Dr. Lomarsh Roopnarine, from Guyana, has been teaching, researching and writing on Indian experience in the Caribbean and its diaspora for the past twenty-five years. Dr. Roopnarine has helped to shape the field of Indian Caribbean historiography by providing fresh models of resistance and adaptation to examine and analyse structurally dominant plantation domains. He has shown how the subaltern Indian peasantry has resisted domination and turned adverse circumstances to its advantage by using its own adaptive and adaxial capacity amid some degree of conformity.

He has argued that the Creole identity (Euro-African) cannot be totally applied to many Caribbean ethnic groups, including Indians, and has developed a multipartite analysis of local, national, trans-Caribbean and global to understand Indian identity. In 2018, Roopnarine’s book, Indian Caribbean: Migration and Identity in the Diaspora won Gordon K. & Sybil Lewis Book Award. In this interview not only does he allude to his book but also shares some exceptional insights into Indian experience from India to the Caribbean.
Praveen Gupta (PG): Can you explain why Indians were taken to the Caribbean?
Lomarsh Roopnarine (LR): Indians began to arrive in the Caribbean soon after the emancipation of African slaves during the latter part of the nineteenth century (in the British Caribbean in 1838; the Danish and French Caribbean in 1863; and the Dutch Caribbean in 1873).
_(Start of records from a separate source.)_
-- pv_equiv track=rewrite | github.com/threeandthreee/Archipelago | worlds/shapez/shapesanity test.py | color_to_needed_building
-- ===== SOURCE A (Python) =====
-- from typing import List, Dict
--
-- def color_to_needed_building(color_list: List[str]) -> str:
--     for next_color in color_list:
--         if next_color in ["Yellow", "Purple", "Cyan", "White", "y", "p", "c", "w"]:
--             return "Mixed"
--     for next_color in color_list:
--         if next_color not in ["Uncolored", "u"]:
--             return "Painted"
--     return "Uncolored"
-- ===== SOURCE B (Python) =====
-- def color_to_needed_building(color_list):
--     painted = False
--     for next_color in color_list:
--         if next_color in ("Yellow", "Purple", "Cyan", "White", "y", "p", "c", "w"):
--             return "Mixed"
--         if next_color not in ("Uncolored", "u"):
--             painted = True
--     return "Painted" if painted else "Uncolored"
-- ===== Notes on version B (the rewrite author's own statement) =====
-- stated objective: simpler
-- what changed: Fuses A's two sequential scans into a single pass that returns Mixed immediately and tracks a 'painted' boolean flag, deciding Painted vs Uncolored after the loop.
import Mathlib
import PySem

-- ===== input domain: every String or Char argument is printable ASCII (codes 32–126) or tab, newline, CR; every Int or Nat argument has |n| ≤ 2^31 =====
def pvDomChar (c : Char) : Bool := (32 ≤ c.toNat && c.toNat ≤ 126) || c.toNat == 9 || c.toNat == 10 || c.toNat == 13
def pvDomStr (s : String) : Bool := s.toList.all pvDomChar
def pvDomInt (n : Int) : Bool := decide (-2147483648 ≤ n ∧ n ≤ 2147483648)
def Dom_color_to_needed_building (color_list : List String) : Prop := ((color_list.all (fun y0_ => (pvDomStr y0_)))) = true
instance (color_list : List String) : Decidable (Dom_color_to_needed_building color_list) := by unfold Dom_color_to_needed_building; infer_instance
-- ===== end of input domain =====

-- B fuses A's two sequential scans into a single pass with a 'painted' flag; objective: simpler.

-- ===== PORT A =====
-- A's first loop: early-return "Mixed" on a mixed color, else fall through (none)
def pvLoopMixed : List String → Option String
  | [] => none
  | c :: r =>
    if c ∈ ["Yellow", "Purple", "Cyan", "White", "y", "p", "c", "w"] then some "Mixed"
    else pvLoopMixed r

-- A's second loop: early-return "Painted" on a non-uncolored color, else fall through (none)
def pvLoopPainted : List String → Option String
  | [] => none
  | c :: r =>
    if c ∉ ["Uncolored", "u"] then some "Painted"
    else pvLoopPainted r

def color_to_needed_building (color_list : List String) : String :=
  match pvLoopMixed color_list with
  | some s => s
  | none =>
    match pvLoopPainted color_list with
    | some s => s
    | none => "Uncolored"

-- ===== PORT B =====
-- single pass carrying the 'painted' flag
def pvGoB : List String → Bool → String
  | [], painted => if painted then "Painted" else "Uncolored"
  | c :: r, painted =>
    if c ∈ ["Yellow", "Purple", "Cyan", "White", "y", "p", "c", "w"] then "Mixed"
    else pvGoB r (if c ∉ ["Uncolored", "u"] then true else painted)

def color_to_needed_building_alt (color_list : List String) : String :=
  pvGoB color_list false

-- ===== PRECONDITION & SPEC =====
def Spec_color_to_needed_building (color_list : List String) (out : String) : Prop := out = color_to_needed_building_alt color_list
instance (color_list : List String) (out : String) : Decidable (Spec_color_to_needed_building color_list out) := by unfold Spec_color_to_needed_building; infer_instance

-- ===== CLAIM (what is proved, stated in full; the proofs are below) =====
def Claim_equal_color_to_needed_building : Prop := ∀ (color_list : List String), Dom_color_to_needed_building color_list → Spec_color_to_needed_building color_list (color_to_needed_building color_list)

-- ===== LEMMAS AND PROOFS =====
theorem pvGoB_char (l : List String) : ∀ (p : Bool),
    pvGoB l p =
      match pvLoopMixed l with
      | some s => s
      | none => if p || (pvLoopPainted l).isSome then "Painted" else "Uncolored" := by
  induction l with
  | nil => intro p; simp [pvGoB, pvLoopMixed, pvLoopPainted]
  | cons c r ih =>
    intro p
    by_cases hm : c ∈ ["Yellow", "Purple", "Cyan", "White", "y", "p", "c", "w"]
    · simp [pvGoB, pvLoopMixed, hm]
    · by_cases hu : c ∈ ["Uncolored", "u"]
      · simp [pvGoB, pvLoopMixed, pvLoopPainted, hm, hu, ih]
      · simp [pvGoB, pvLoopMixed, pvLoopPainted, hm, hu, ih]

theorem pvLoopPainted_eq : ∀ (l : List String) (s : String), pvLoopPainted l = some s → s = "Painted" := by
  intro l
  induction l with
  | nil => intro s h; simp [pvLoopPainted] at h
  | cons c r ih =>
    intro s h
    by_cases hu : c ∈ ["Uncolored", "u"]
    · exact ih s (by simpa [pvLoopPainted, hu] using h)
    · simp [pvLoopPainted, hu] at h; exact h.symm

-- ===== VERDICT (by name: the statement is the Claim_ definition above) =====
theorem color_to_needed_building_spec : Claim_equal_color_to_needed_building := by
  intro l _
  unfold Spec_color_to_needed_building color_to_needed_building color_to_needed_building_alt
  rw [pvGoB_char]
  cases hm : pvLoopMixed l with
  | some s => rfl
  | none =>
    cases hp : pvLoopPainted l with
    | none => simp [hp]
    | some s => simp [hp, pvLoopPainted_eq l s hp]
The movement of Indians to the Caribbean was one segment of a larger movement to have Indians replace slave labor wherever African slavery was abolished.Indians were shipped to Mauritius, La Reunion, Strait Settlement, Fiji, Natal,South Africa, British Guiana, Trinidad, Suriname, Guadeloupe, Martinique,French Guiana, Jamaica, Belize, St. Lucia, St. Vincent, Grenada, St. Kitts, and St. Croix.
PG: So they were brought to replace slave labor but were they, slaves?
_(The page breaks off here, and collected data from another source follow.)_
-- pv_equiv track=rewrite | github.com/DeraUchenwoke/advent-of-code | 2025/day_3_2.py | max_found
-- ===== SOURCE A (Python) =====
-- from typing import List
--
-- def max_found(subset: List[str], start: int, end: int) -> tuple[str, int]:
--     max_val = "0"  # Initialise with least possible value
--     updated_start = start
--     for i in range(start, end + 1):
--         if subset[i] > max_val:
--             max_val = subset[i]
--             updated_start = i + 1
--     return max_val, updated_start
-- ===== SOURCE B (Python) =====
-- from typing import List
--
-- def max_found(subset: List[str], start: int, end: int) -> tuple[str, int]:
--     # Pass 1: maximum over the range, floored at the "0" sentinel.
--     max_val = max((subset[i] for i in range(start, end + 1)), default="0")
--     if max_val < "0":
--         max_val = "0"
--     # Pass 2: first index holding the maximum (only if something beat the sentinel).
--     updated_start = start
--     if max_val > "0":
--         for i in range(start, end + 1):
--             if subset[i] == max_val:
--                 updated_start = i + 1
--                 break
--     return max_val, updated_start
-- ===== Notes on version B (the rewrite author's own statement) =====
-- stated objective: alternative
-- what changed: Replaces A's single fused scan that tracks (running max, last-update index) with two independent passes: a builtin max() over the range (floored at the '0' sentinel) followed by a find-first-occurrence scan with early break.
import Mathlib
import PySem

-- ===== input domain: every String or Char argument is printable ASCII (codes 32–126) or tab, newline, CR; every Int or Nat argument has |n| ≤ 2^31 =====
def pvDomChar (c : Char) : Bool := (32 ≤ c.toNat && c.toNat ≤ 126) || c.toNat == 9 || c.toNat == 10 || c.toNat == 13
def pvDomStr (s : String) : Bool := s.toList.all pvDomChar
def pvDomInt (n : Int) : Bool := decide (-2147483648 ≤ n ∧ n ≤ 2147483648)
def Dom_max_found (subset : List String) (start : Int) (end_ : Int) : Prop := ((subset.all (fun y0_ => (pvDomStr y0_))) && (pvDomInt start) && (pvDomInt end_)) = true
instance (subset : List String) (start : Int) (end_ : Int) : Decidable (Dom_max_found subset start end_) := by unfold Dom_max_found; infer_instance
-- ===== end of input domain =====

-- B replaces A's fused max+index scan by two passes (builtin max, then find first occurrence);
-- equal return value on all inputs where the Python A returns (Pre_ excludes only IndexError).

-- ===== PORT A =====
-- fused loop: running max (sentinel "0") and index-after-last-update
def max_found (subset : List String) (start : Int) (end_ : Int) : String × Int :=
  (PySem.List.pyRange start (end_ + 1) 1).foldl
    (fun st i =>
      if st.1 < (PySem.List.pyGet? subset i).getD "" then ((PySem.List.pyGet? subset i).getD "", i + 1) else st)
    ("0", start)

-- ===== PORT B =====
-- pass 1: max over the range with default "0", floored at "0"; pass 2: first index equal to the max
def max_found_alt (subset : List String) (start : Int) (end_ : Int) : String × Int :=
  let idxs := PySem.List.pyRange start (end_ + 1) 1
  let m0 := (PySem.List.max? (idxs.map (fun i => (PySem.List.pyGet? subset i).getD "")) (fun v => v)).getD "0"
  let m := if m0 < "0" then "0" else m0
  let u := if ("0" : String) < m then
      match idxs.find? (fun i => (PySem.List.pyGet? subset i).getD "" == m) with
      | some j => j + 1
      | none => start
    else start
  (m, u)

-- ===== PRECONDITION & SPEC =====
-- Pre_ excludes exactly the inputs on which Python A raises IndexError (some index of the
-- nonempty range start..end_ outside [-len, len)); A returns on every other input.
def Pre_max_found (subset : List String) (start : Int) (end_ : Int) : Prop :=
  start ≤ end_ → (-(subset.length : Int) ≤ start ∧ end_ < (subset.length : Int))
instance (subset : List String) (start : Int) (end_ : Int) : Decidable (Pre_max_found subset start end_) := by unfold Pre_max_found; infer_instance

def pvWitness_max_found : List String × Int × Int := (["5", "3", "7", "7"], 0, 3)

def Spec_max_found (subset : List String) (start : Int) (end_ : Int) (out : String × Int) : Prop := out = max_found_alt subset start end_
instance (subset : List String) (start : Int) (end_ : Int) (out : String × Int) : Decidable (Spec_max_found subset start end_ out) := by unfold Spec_max_found; infer_instance

-- ===== CLAIM (what is proved, stated in full; the proofs are below) =====
def Claim_equal_max_found : Prop := ∀ (subset : List String) (start : Int) (end_ : Int), Dom_max_found subset start end_ → Pre_max_found subset start end_ → Spec_max_found subset start end_ (max_found subset start end_)

-- ===== LEMMAS AND PROOFS =====

-- running maximum of f over a list of indices, starting at a
def runMax (f : Int → String) (l : List Int) (a : String) : String :=
  l.foldl (fun b i => if b < f i then f i else b) a

lemma runMax_nil (f : Int → String) (a : String) : runMax f [] a = a := rfl

lemma runMax_cons (f : Int → String) (i : Int) (l : List Int) (a : String) :
    runMax f (i :: l) a = runMax f l (if a < f i then f i else a) := rfl

lemma if_lt_eq_max (x y : String) : (if x < y then y else x) = max x y := by
  rcases lt_or_ge x y with h | h
  · rw [if_pos h, max_eq_right (le_of_lt h)]
  · rw [if_neg (not_lt.mpr h), max_eq_left h]

lemma le_runMax (f : Int → String) : ∀ (l : List Int) (a : String), a ≤ runMax f l a := by
  intro l
  induction l with
  | nil => intro a; exact le_rfl
  | cons i l ih =>
      intro a
      rw [runMax_cons]
      refine le_trans ?_ (ih _)
      split
      · exact le_of_lt (by assumption)
      · exact le_rfl

lemma runMax_exists (f : Int → String) : ∀ (l : List Int) (a : String),
    a < runMax f l a → ∃ j ∈ l, f j = runMax f l a := by
  intro l
  induction l with
  | nil => intro a h; simp [runMax_nil] at h
  | cons i l ih =>
      intro a h
      rw [runMax_cons] at h ⊢
      by_cases hs : (if a < f i then f i else a) < runMax f l (if a < f i then f i else a)
      · obtain ⟨j, hj, hfj⟩ := ih _ hs
        exact ⟨j, List.mem_cons_of_mem _ hj, hfj⟩
      · have heq : runMax f l (if a < f i then f i else a) = (if a < f i then f i else a) :=
          le_antisymm (not_lt.mp hs) (le_runMax f l _)
        rw [heq] at h ⊢
        split at h
        · exact ⟨i, List.mem_cons_self, by simp_all⟩
        · exact absurd h (lt_irrefl a)

lemma max_runMax (f : Int → String) : ∀ (l : List Int) (c a : String),
    max c (runMax f l a) = runMax f l (max c a) := by
  intro l
  induction l with
  | nil => intro c a; simp [runMax_nil]
  | cons i l ih =>
      intro c a
      rw [runMax_cons, runMax_cons, if_lt_eq_max, if_lt_eq_max, ih, ← max_assoc]

lemma foldl_max_eq_runMax (f : Int → String) : ∀ (l : List Int) (a : String),
    l.foldl (fun x i => max x (f i)) a = runMax f l a := by
  intro l
  induction l with
  | nil => intro a; rfl
  | cons i l ih =>
      intro a
      rw [List.foldl_cons, ih, runMax_cons, if_lt_eq_max]

-- characterization of A's fused loop
lemma fused_char (f : Int → String) : ∀ (l : List Int) (m : String) (u : Int),
    l.foldl (fun st i => if st.1 < f i then (f i, i + 1) else st) (m, u)
      = (runMax f l m,
         if m < runMax f l m then
           (match l.find? (fun i => f i == runMax f l m) with
            | some j => j + 1
            | none => u)
         else u) := by
  intro l
  induction l with
  | nil => intro m u; simp [runMax_nil]
  | cons i l ih =>
      intro m u
      rw [List.foldl_cons]
      by_cases h : m < f i
      · have h1 : (if (m, u).1 < f i then (f i, i + 1) else (m, u)) = (f i, i + 1) := if_pos h
        rw [h1, ih (f i) (i + 1), runMax_cons, if_pos h]
        have hfile : f i ≤ runMax f l (f i) := le_runMax f l (f i)
        have hm : m < runMax f l (f i) := lt_of_lt_of_le h hfile
        rw [if_pos hm]
        by_cases htop : f i = runMax f l (f i)
        · have hnlt : ¬ f i < runMax f l (f i) := by rw [← htop]; exact lt_irrefl _
          have hpos : (fun k => f k == runMax f l (f i)) i = true := by
            simp only [beq_iff_eq]; exact htop
          rw [if_neg hnlt, List.find?_cons_of_pos (p := fun k => f k == runMax f l (f i)) hpos]
        · have hlt : f i < runMax f l (f i) := lt_of_le_of_ne hfile htop
          rw [if_pos hlt]
          obtain ⟨j, hj, hfj⟩ := runMax_exists f l (f i) hlt
          have hsome : (List.find? (fun k => f k == runMax f l (f i)) l).isSome := by
            rw [List.find?_isSome]
            exact ⟨j, hj, by simp only [beq_iff_eq]; exact hfj⟩
          obtain ⟨j0, hj0⟩ := Option.isSome_iff_exists.mp hsome
          have hneg : ¬ (fun k => f k == runMax f l (f i)) i = true := by
            simp only [beq_iff_eq]; exact htop
          rw [List.find?_cons_of_neg (p := fun k => f k == runMax f l (f i)) hneg, hj0]
      · have h1 : (if (m, u).1 < f i then (f i, i + 1) else (m, u)) = (m, u) := if_neg h
        rw [h1, ih m u, runMax_cons, if_neg h]
        by_cases hm : m < runMax f l m
        · have hne : ¬ (fun k => f k == runMax f l m) i = true := by
            simp only [beq_iff_eq]
            intro hc
            exact absurd hm (not_lt.mpr (hc ▸ (not_lt.mp h)))
          rw [if_pos hm, if_pos hm, List.find?_cons_of_neg (p := fun k => f k == runMax f l m) hne]
        · rw [if_neg hm, if_neg hm]

-- characterization of B's first pass
lemma bmax_char (subset : List String) : ∀ (l : List Int),
    (if ((PySem.List.max? (l.map (fun i => (PySem.List.pyGet? subset i).getD "")) (fun v => v)).getD "0") < "0"
       then "0"
       else ((PySem.List.max? (l.map (fun i => (PySem.List.pyGet? subset i).getD "")) (fun v => v)).getD "0"))
      = runMax (fun i => (PySem.List.pyGet? subset i).getD "") l "0" := by
  intro l
  set f : Int → String := fun i => (PySem.List.pyGet? subset i).getD "" with hf
  cases l with
  | nil =>
      have hnone : PySem.List.max? (([] : List Int).map f) (fun v => v) = none :=
        (PySem.List.max?_eq_none_iff _ _).mpr (by simp)
      rw [hnone]
      simp [runMax_nil]
  | cons i l =>
      rw [List.map_cons, PySem.List.max?_id_cons, Option.getD_some, List.foldl_map,
        foldl_max_eq_runMax f l (f i), if_lt_eq_max, max_comm, max_runMax, runMax_cons,
        if_lt_eq_max]

-- ===== VERDICT (by name: the statement is the Claim_ definition above) =====
theorem max_found_spec : Claim_equal_max_found := by
  intro subset start end_ _ _
  unfold Spec_max_found max_found max_found_alt
  simp only []
  rw [fused_char, bmax_char subset (PySem.List.pyRange start (end_ + 1) 1)]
LR: In some respects, the treatment they received on the plantations from their overlords were like slaves but they were not slaves. They were brought under a conservative and cyclical five-year contract labor system or indenture initially but by the 1860s they were given a bounty of 50 dollars to re-indenture for another five years and by the 1870s they were given a small parcel of land in exchange for their entitled return passages signed in their contract to settle permanently. An estimated two-thirds of them stayed in the Caribbean. The planters, not the indentured servants, dictated the direction of the contract and so the changes occurred because the planters wanted to prune cost and maintain control over labor.
PG: What methods were employed to have these Indians sign contracts to labor overseas to which they had very limited knowledge?
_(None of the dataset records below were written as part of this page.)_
-- ===== PORT A =====
-- A's character state machine: currentKey, currentVal, isKey, nest, fields
def pvParseA : List Char → List Char → List Char → Bool → Int → PySem.Dict String String →
    PySem.Dict String String
  | [], k, v, _, _, f => if k ≠ [] then f.insert (String.ofList k) (String.ofList v) else f
  | c :: cs, k, v, isKey, nest, f =>
      let nest := if c == '(' then nest + 1 else nest
      let nest := if c == ')' then nest - 1 else nest
      if nest == 0 && isKey && c == ':' then
        pvParseA cs k v false nest f
      else if nest == 0 && !isKey && c == ',' then
        pvParseA cs [] [] true nest (f.insert (String.ofList k) (String.ofList v))
      else if isKey then pvParseA cs (k ++ [c]) v isKey nest f
      else pvParseA cs k (v ++ [c]) isKey nest f

def get_type_fields (lines : List String) (line_index : Int) (typeEndIndex : Int) :
    List (String × String) :=
  match pvParams lines line_index typeEndIndex with
  | none => []   -- A raises IndexError here; excluded by Pre_
  | some params =>
      (pvCleanup (pvParseA params [] [] true 0 PySem.Dict.empty)).items

-- ===== PORT B =====
-- split_top(s, ch): cut at the first ch at paren depth 0 (depth is the loop-local variable)
def pvSplitTop (ch : Char) : List Char → Int → (List Char × Option (List Char))
  | [], _ => ([], none)
  | c :: cs, depth =>
      if c == '(' then
        let r := pvSplitTop ch cs (depth + 1); (c :: r.1, r.2)
      else if c == ')' then
        let r := pvSplitTop ch cs (depth - 1); (c :: r.1, r.2)
      else if c == ch && depth == 0 then ([], some cs)
      else
        let r := pvSplitTop ch cs depth; (c :: r.1, r.2)

theorem pvSplitTop_some_length (ch : Char) :
    ∀ (s : List Char) (d : Int) (r : List Char),
      (pvSplitTop ch s d).2 = some r → r.length < s.length := by
  intro s
  induction s with
  | nil => intro d r h; simp [pvSplitTop] at h
  | cons c cs ih =>
      intro d r h
      simp only [pvSplitTop] at h
      split_ifs at h with h1 h2 h3
      · exact Nat.lt_succ_of_lt (ih _ _ h)
      · exact Nat.lt_succ_of_lt (ih _ _ h)
      · cases h; simp
      · exact Nat.lt_succ_of_lt (ih _ _ h)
LR: This is where we have a huge gap in the literature or differences of opinion on Indian indentured emigration to the Caribbean.We do not know exactly what percentage came freely or what percentage were duped, kidnapped or were falsely led to signing contracts because the recruiters in India provided a fanciful image of the Caribbean. My position is that Indians chose to work in the Caribbean mainly because of socioeconomic reasons brought about by their own internal oppressive social system, natural disasters, civil wars, and the impact of British colonialism. These contract workers were mainly rural peasants who were not totally aware of the terms of their contracts or the severity of plantation work that awaited them in the Caribbean. Some were duped and kidnapped into the indenture, while a majority left their homeland willingly.
PG: What parts of India did they come from?
LR: Majority of them were recruited from Bihar and Bengal, the Northwest Provinces (Uttar Pradesh), Oudh, Fyzabad, Gonda and Basti in the United Province. A minority of them were recruited in Punjab and South India.
PG: They must have been a diverse group of emigrants with a goal of becoming at least marginal economic beneficiaries of the indenture system?

LR: Exactly, they were as diverse as India itself in gender, social status, religion, language, and age. The proportion of women to men varied from less than one half to a third or even less. The common ratio was 25 women to 100 men. On the whole, the caste composition of the emigrants recruited reflected somewhat the caste composition of India, which meant that more low and middle-caste Indians were recruited to labor in the Caribbean.
The religious composition of the emigrants also mirrored the religious breakdown of India,with 84 percent of migrants being Hindu and 16 percent being Muslim or other religions. They spoke Bengali, Punjabi, Hindu, Urdu, Oriya, Nepali, Gujarati, Telugu, Tamil, Oraons, Santals, Vanga, Radha, Varendra, Rajbangshi, Magahi,Maithili, Shadri, Awadhi, Bhojpuri, Eastern and Western Hindi, Bangaru, Ajmeri,and Tondai Nadu. Over time, however, Bhojpuri in Trinidad, Sarnami in Suriname,and various forms of Caribbean Creole became the main languages of communication among Indians. Young men between the age of 18 and 30 were the majority.
PG: What was the size of the Indian population that went to the Caribbean?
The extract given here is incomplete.